Rust makes use of the tight integration between language, compiler, and checker to allow the language to be easier and more thoroughly checked than possible with checkers built for other languages. Many steps performed for compilation are reused. Which is what makes it so fast.

If you think "why can't I skip this?" you have missed the point and are exactly the target developer these checks are for.

I've written a lot of software. Never had a complaint about compile times in any language. The reality of developing with Rust is that after the first build, only changed files are rebuilt, which makes it just as fast to compile as any other language.

If compile times are what concerns you about a language, that tells me you're not very far along in your career. You have a lot more problems to discover which are very much more serious. If you ever encounter the problems Rust solves, you'll grow to appreciate it's solutions.
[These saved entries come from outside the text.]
-- pv_equiv track=rewrite | github.com/linhdvu14/cp-sols | sols/CodeForces/1775_d2/C_Interesting_Sequence.py | solve
-- ===== SOURCE A (Python) =====
-- BITS = 60
--
-- def solve(N, X):
--     if not N & X == X: return -1
--
--     msb_n = msb_diff = -1
--     for i in range(BITS - 1, -1, -1):
--         if (N >> i) & 1:
--             if msb_n == -1: msb_n = i
--             if (X >> i) & 1 == 0:
--                 msb_diff = i
--                 break
--
--     if msb_diff == -1: return N
--
--     msb_set = -1
--     for i in range(msb_diff, msb_n):
--         if (N >> i) & 1 == 0:
--             msb_set = i
--             break
--
--     if msb_set == -1: return -1 if X != 0 else (1 << (msb_n + 1))
--
--     res = 1 << msb_set
--     for i in range(msb_n, msb_set, -1):
--         if (N >> i) & 1:
--             res |= 1 << i
--
--     for i in range(msb_set):
--         if (X >> i) & 1:
--             return -1
--
--     return res
-- ===== SOURCE B (Python) =====
-- def solve(N, X):
--     if N & X != X:
--         return -1
--     if N == X:
--         return N
--     d = (N ^ X).bit_length() - 1          # highest bit where N and X differ
--     res = ((N >> d) + 1) << d             # carry sets the lowest clear bit >= d, clears below
--     return res if res & X == X else -1
-- ===== Notes on version B (the rewrite author's own statement) =====
-- stated objective: simpler
-- what changed: A's four explicit bit-scan loops (find msb of N, find highest differing bit, find lowest clear bit above it, rebuild the result bit by bit, then scan X's low bits) are replaced by three lines of closed-form bit arithmetic: d = (N^X).bit_length()-1, res = ((N>>d)+1)<<d (the +1 carry ripples through the run of ones and lands exactly on A's msb_set, clearing everything below), and a single res & X == X test that subsumes both of A's -1 checks.
-- outside the precondition, e.g. on solve(-1, 0): A returns 1152921504606846976, B returns 0; on solve(-2, 0): A returns 1152921504606846976, B returns 0
import Mathlib
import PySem
-- pv_equiv track=rewrite | github.com/hshrN/SENG-401-Project | backend/domain/game.py | compute_lingering_pressure
-- ===== SOURCE A (Python) =====
-- def compute_lingering_pressure(recent_deltas: list[int]) -> int:
--     """
--     Convert the last few realized deltas for one metric into a pressure penalty.
--     Repeated neglect causes future choices to underperform until the player stabilizes it.
--     """
--     if not recent_deltas:
--         return 0
--
--     negative_total = sum(delta for delta in recent_deltas if delta < 0)
--     pressure = 0
--
--     if negative_total <= -6:
--         pressure += 1
--     if negative_total <= -12:
--         pressure += 1
--
--     trailing_losses = 0
--     for delta in reversed(recent_deltas):
--         if delta < 0:
--             trailing_losses += 1
--         else:
--             break
--
--     if trailing_losses >= 2:
--         pressure += 1
--
--     return min(3, pressure)
-- ===== SOURCE B (Python) =====
-- def compute_lingering_pressure(recent_deltas: list[int]) -> int:
--     """One forward pass: accumulate negative total and trailing-loss streak together."""
--     negative_total = 0
--     streak = 0
--     for delta in recent_deltas:
--         if delta < 0:
--             negative_total += delta
--             streak += 1
--         else:
--             streak = 0
--     pressure = 0
--     if negative_total <= -6:
--         pressure += 1
--     if negative_total <= -12:
--         pressure += 1
--     if streak >= 2:
--         pressure += 1
--     return min(3, pressure)
-- ===== Notes on version B (the rewrite author's own statement) =====
-- stated objective: alternative
-- what changed: Replaces A's two separate passes (a sum comprehension plus a reversed loop with break for trailing losses) by one forward loop carrying two accumulators, the trailing streak being maintained by reset-on-nonnegative.
import Mathlib
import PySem

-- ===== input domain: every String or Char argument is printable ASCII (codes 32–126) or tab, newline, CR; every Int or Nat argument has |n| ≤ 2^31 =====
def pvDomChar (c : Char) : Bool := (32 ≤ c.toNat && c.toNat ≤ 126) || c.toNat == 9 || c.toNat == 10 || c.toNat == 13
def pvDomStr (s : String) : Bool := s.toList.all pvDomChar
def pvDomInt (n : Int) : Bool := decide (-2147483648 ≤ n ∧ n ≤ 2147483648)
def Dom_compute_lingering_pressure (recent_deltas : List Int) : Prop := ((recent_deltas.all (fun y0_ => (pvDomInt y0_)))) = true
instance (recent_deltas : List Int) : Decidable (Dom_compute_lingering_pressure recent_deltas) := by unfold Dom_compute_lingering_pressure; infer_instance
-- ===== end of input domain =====

-- B computes the negative total and the trailing-loss streak in a single forward pass
-- (streak reset on non-negative deltas) instead of A's separate sum and reversed-break loop; alternative decomposition, same cost.


-- ===== PORT A =====
-- A's reversed loop with break: count leading negatives of the reversed list.
def pvTrailA : List Int → Int → Int
  | [], acc => acc
  | d :: rest, acc => if d < 0 then pvTrailA rest (acc + 1) else acc

def compute_lingering_pressure (recent_deltas : List Int) : Int :=
  if recent_deltas = [] then 0
  else
    let negative_total := (recent_deltas.filter (fun d => d < 0)).sum
    let pressure : Int := 0
    let pressure := if negative_total ≤ -6 then pressure + 1 else pressure
    let pressure := if negative_total ≤ -12 then pressure + 1 else pressure
    let trailing_losses := pvTrailA recent_deltas.reverse 0
    let pressure := if trailing_losses ≥ 2 then pressure + 1 else pressure
    min 3 pressure

-- ===== PORT B =====
def compute_lingering_pressure_alt (recent_deltas : List Int) : Int :=
  let st := recent_deltas.foldl
    (fun (p : Int × Int) d => if d < 0 then (p.1 + d, p.2 + 1) else (p.1, 0)) (0, 0)
  let pressure : Int := 0
  let pressure := if st.1 ≤ -6 then pressure + 1 else pressure
  let pressure := if st.1 ≤ -12 then pressure + 1 else pressure
  let pressure := if st.2 ≥ 2 then pressure + 1 else pressure
  min 3 pressure

-- ===== PRECONDITION & SPEC =====
def Spec_compute_lingering_pressure (recent_deltas : List Int) (out : Int) : Prop := out = compute_lingering_pressure_alt recent_deltas
instance (recent_deltas : List Int) (out : Int) : Decidable (Spec_compute_lingering_pressure recent_deltas out) := by unfold Spec_compute_lingering_pressure; infer_instance

-- ===== CLAIM (what is proved, stated in full; the proofs are below) =====
def Claim_equal_compute_lingering_pressure : Prop := ∀ (recent_deltas : List Int), Dom_compute_lingering_pressure recent_deltas → Spec_compute_lingering_pressure recent_deltas (compute_lingering_pressure recent_deltas)

-- ===== LEMMAS AND PROOFS =====

theorem pvTrailA_acc (l : List Int) (acc : Int) : pvTrailA l acc = acc + pvTrailA l 0 := by
  induction l generalizing acc with
  | nil => simp [pvTrailA]
  | cons d rest ih =>
    simp only [pvTrailA]
    split_ifs with h
    · rw [ih (acc + 1), ih (0 + 1)]; ring
    · simp

theorem pvFold_spec (l : List Int) :
    l.foldl (fun (p : Int × Int) d => if d < 0 then (p.1 + d, p.2 + 1) else (p.1, 0)) (0, 0)
      = ((l.filter (fun d => d < 0)).sum, pvTrailA l.reverse 0) := by
  induction l using List.reverseRecOn with
  | nil => simp [pvTrailA]
  | append_singleton l d ih =>
    rw [List.foldl_append, ih]
    simp only [List.foldl, List.filter_append, List.sum_append, List.reverse_append,
      List.reverse_singleton, List.singleton_append, pvTrailA]
    split_ifs with h
    · simp [h, pvTrailA_acc l.reverse 1]; ring_nf
    · simp [h]

theorem compute_lingering_pressure_eq (l : List Int) :
    compute_lingering_pressure l = compute_lingering_pressure_alt l := by
  unfold compute_lingering_pressure compute_lingering_pressure_alt
  rw [pvFold_spec]
  by_cases h : l = []
  · subst h; simp [pvTrailA]
  · simp [h]

-- ===== VERDICT (by name: the statement is the Claim_ definition above) =====
theorem compute_lingering_pressure_spec : Claim_equal_compute_lingering_pressure := by
  intro l _
  unfold Spec_compute_lingering_pressure
  exact compute_lingering_pressure_eq l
The smallest unit of compilation in Rust is the crate, not individual files unfortunately. That's why you'll see larger projects like Wezterm or uv use workspaces to try to tame compile times.


You're right that the crate, not the file, is the smallest unit of compilation.

My largest rust project is still fairly small at around 8k lines across two dozen files. Still, it builds and links in 30 seconds on my workstation which is several years old and not particularly fancy.

I could see this beginning to become an issue around 100k lines of code, but I'd think most people would be looking to split into multiple crates before that just for readability.


In this case, EA released all the classic c&c games for free so its pretty easy to snag all the assets. I think the OpenRA launcher even has an option to download them for you.

There are 3rd party mods with their own assets too though, its a pretty neat engine.


>> In this case, EA released all the classic c&c games for free

Bless EA. I was wondering how this happened. I have wonderful memories of playing these games in the early 1990s and it has been doubly wonderful playing them now, with my children, in LAN mode.


Yes, it pulls them automatically, which is really nice.